When compared with other employers in other sectors (or even some of the more compassionate, smaller firms where staff actually do get to have a life), this just whiffs of some made up award with no real credit. Perhaps they should actually survey the staff to see whether their employer should be given such a lofty title, rather than reviewing a number of unused incentives which, if implemented, would be excellent but, as everyone knows, flexible working, additional leave etc. is only as good as the management who allow you to apply for such things. How can you take additional leave when you have billable hours to make up for or intend to apply for partnership in the next couple of years?

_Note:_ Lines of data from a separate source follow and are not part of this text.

theorem pvGo_spec (old new : List Char) (hold : old ≠ []) :
    ∀ (fuel : Nat) (l acc : List Char), l.length ≤ fuel →
      PySem.Chars.replace.go old new fuel l acc = acc.reverse ++ pvRep old new l := by
  intro fuel
  induction fuel with
  | zero =>
    intro l acc hl
    have : l = [] := List.eq_nil_of_length_eq_zero (Nat.le_zero.mp hl)
    subst this
    simp [PySem.Chars.replace.go, pvRep]
  | succ n ih =>
    intro l acc hl
    cases l with
    | nil => simp [PySem.Chars.replace.go, pvRep]
    | cons c t =>
      rw [PySem.Chars.replace.go]
      rw [pvRep_cons]
      obtain ⟨m, hm⟩ : ∃ m, old.length = m + 1 := ⟨old.length - 1, by cases old <;> simp_all⟩
      have hlt : t.length ≤ n := by simp at hl; omega
      by_cases hp : old.isPrefixOf (c :: t)
      · simp only [hp, if_true]
        have hd : List.drop old.length (c :: t) = t.drop m := by
          rw [hm, List.drop_succ_cons]
        have hlen : (List.drop old.length (c :: t)).length ≤ n := by
          rw [hd]; simp [List.length_drop]; omega
        rw [ih _ _ hlen]
        rw [hd, hm]
        simp
      · simp only [hp]
        rw [ih t (c :: acc) hlt]
        simp

theorem pvReplace_eq (s old new : List Char) (hold : old ≠ []) :
    PySem.Chars.replace s old new = pvRep old new s := by
  rw [PySem.Chars.replace]
  have : old.isEmpty = false := by cases old <;> simp_all
  rw [this]
  simp only [Bool.false_eq_true, if_false]
  rw [pvGo_spec old new hold s.length s [] le_rfl]
  simp

theorem pvRep_id (K R0 : List Char) :
    ∀ (n : Nat) (l : List Char), l.length ≤ n → ¬ K <:+: l → pvRep K R0 l = l := by
  intro n
  induction n with
  | zero =>
    intro l hl _
    have : l = [] := List.eq_nil_of_length_eq_zero (Nat.le_zero.mp hl)
    subst this; simp [pvRep]
  | succ n ih =>
    intro l hl h
    cases l with
    | nil => simp [pvRep]
    | cons c t =>
      rw [pvRep_cons]
      have hp : ¬ K.isPrefixOf (c :: t) := by
        intro hp
        exact h (List.IsPrefix.isInfix (List.isPrefixOf_iff_prefix.mp hp))
      have hrec := ih t (by simp at hl; omega) (fun ht => h (ht.trans (List.suffix_cons c t).isInfix))
      simp [hp, hrec]

theorem pvPrefix_split (s a b : List Char) (h : s <+: a ++ b) : s <+: a ∨ a <+: s :=
  List.prefix_or_prefix_of_prefix h (List.prefix_append a b)

theorem pvPrefix_left (s a b : List Char) (h : s <+: a ++ b) (hl : s.length ≤ a.length) :
    s <+: a := by
  rcases pvPrefix_split s a b h with h' | h'
  · exact h'
  · exact (List.IsPrefix.eq_of_length_le h' hl) ▸ List.prefix_refl a

theorem pvRep_blind (K R0 a : List Char)
    (hC : ∀ i, i < a.length → ¬ a.drop i <+: K ∧ ¬ K <+: a.drop i) :
    ∀ X, pvRep K R0 (a ++ X) = a ++ pvRep K R0 X := by
  induction a with
  | nil => intro X; simp
  | cons c a' ih =>
    intro X
    have hp : ¬ K.isPrefixOf (c :: (a' ++ X)) := by
      intro hp
      rcases pvPrefix_split K (c :: a') X (by simpa using List.isPrefixOf_iff_prefix.mp hp) with h' | h'
      · exact (hC 0 (by simp)).2 (by simpa using h')
      · exact (hC 0 (by simp)).1 (by simpa using h')
    have hC' : ∀ i, i < a'.length → ¬ a'.drop i <+: K ∧ ¬ K <+: a'.drop i := by
      intro i hi
      have := hC (i + 1) (by simp; omega)
      simpa using this
    rw [List.cons_append, pvRep_cons]
    simp only [hp]
    rw [ih hC']
    simp

theorem pvRep_peel (K R0 : List Char) :
    ∀ (a : List Char),
      (∀ i, i < a.length → 0 < i → ¬ a.drop i <+: K ∧ ¬ K <+: a.drop i) →
      ∀ X, ¬ K <+: (a ++ X) → pvRep K R0 (a ++ X) = a ++ pvRep K R0 X := by
  intro a
  induction a with
  | nil => intro _ X _; simp
  | cons c a' ih =>
    intro hC X h0
    have hp : ¬ K.isPrefixOf (c :: (a' ++ X)) := by
      intro hp
      exact h0 (by simpa using List.isPrefixOf_iff_prefix.mp hp)
    rw [List.cons_append, pvRep_cons]
    simp only [hp]
    cases a' with
    | nil => simp
    | cons d a'' =>
      have h0' : ¬ K <+: ((d :: a'') ++ X) := by
        intro h
        rcases pvPrefix_split K (d :: a'') X h with h' | h'
        · exact (hC 1 (by simp) (by omega)).2 (by simpa using h')
        · exact (hC 1 (by simp) (by omega)).1 (by simpa using h')
      have hC' : ∀ i, i < (d :: a'').length → 0 < i → ¬ (d :: a'').drop i <+: K ∧ ¬ K <+: (d :: a'').drop i := by
        intro i hlen hi
        have := hC (i + 1) (by simp at hlen ⊢; omega) (by omega)
        simpa using this
      rw [ih hC' X h0']
      simp

theorem pvRep_match (K R0 : List Char) (hK : K ≠ []) (X : List Char) :
    pvRep K R0 (K ++ X) = R0 ++ pvRep K R0 X := by
  cases K with
  | nil => exact absurd rfl hK
  | cons c K' =>
    rw [List.cons_append, pvRep_cons]
    have hp : (c :: K').isPrefixOf (c :: (K' ++ X)) := by
      rw [List.isPrefixOf_iff_prefix]
      exact List.cons_prefix_cons.mpr ⟨rfl, List.prefix_append K' X⟩
    simp only [hp, if_true, List.length_cons, Nat.add_sub_cancel]
    rw [List.drop_left]

theorem pvRep_suffix_pres (K R0 k : List Char)
    (hchk : ∀ s ∈ k.tails, s ≠ [] → ¬ s <+: R0)
    (hlen : ∀ s ∈ k.tails, s.length ≤ R0.length) :
    ∀ (n : Nat) (l : List Char), l.length ≤ n → ∀ s, s <:+ k → s <+: pvRep K R0 l → s <+: l := by
  intro n
  induction n with
  | zero =>
    intro l hl s hsk hsp
    have : l = [] := List.eq_nil_of_length_eq_zero (Nat.le_zero.mp hl)
    subst this
    simpa [pvRep] using hsp
  | succ n ih =>
    intro l hl s hsk hsp
    cases l with
    | nil => simpa [pvRep] using hsp
    | cons c t =>
      rw [pvRep_cons] at hsp
      by_cases hp : K.isPrefixOf (c :: t)
      · simp only [hp, if_true] at hsp
        rcases s with _ | ⟨d, s'⟩
        · exact List.nil_prefix
        · exfalso
          have hmem : (d :: s') ∈ k.tails := (List.mem_tails _ _).mpr hsk
          have hle : (d :: s').length ≤ R0.length := hlen _ hmem
          exact hchk _ hmem (by simp) (pvPrefix_left _ _ _ hsp hle)
      · simp only [hp] at hsp
        rcases s with _ | ⟨d, s'⟩
        · exact List.nil_prefix
        · obtain ⟨hdc, hs'⟩ := List.cons_prefix_cons.mp hsp
          have hs'k : s' <:+ k := (List.suffix_cons d s').trans hsk
          have := ih t (by simp at hl; omega) s' hs'k hs'
          exact List.cons_prefix_cons.mpr ⟨hdc, this⟩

I don’t think Allens is a bad place to work if you like long hours, little job satisfaction, disappointing pay and almost no thanks (certain partners firmly excluded from above sweeping statement) but, as such, it is really no different from the other larger firms, in my view. To call it an employer of the decade is, however, clearly wrong. It’s a bit like calling a hotel 5* because, on paper, it has a lift, pool and 24-hour concierge but, in reality, all the paint is falling off the walls and the lift doesn’t actually work. And there’s a floater in the pool.
My two cents.
Floater in the pool … I lol’d
So a firm that allegedly forces people to take redundancies, deliberately freezes people out so that they feel like they need to quit, reduces people’s performance ratings so that partners can retain their big bonuses and beach houses, “encourages” people to come back from their o/s secondments early less they take a pay cut and cancels the Xmas party to save a miserly sum is employer of the decade? Hopefully the award can be extended to other firms – like enron or Lehmann brothers as best in house accounting teams, or the labor party as best workplace for queenslanders called Kevin…
Can’t beat that floater in the pool!
Floater in your 5 star pool. Great analogy. LOL.
Employer of the decade! I had a good laugh.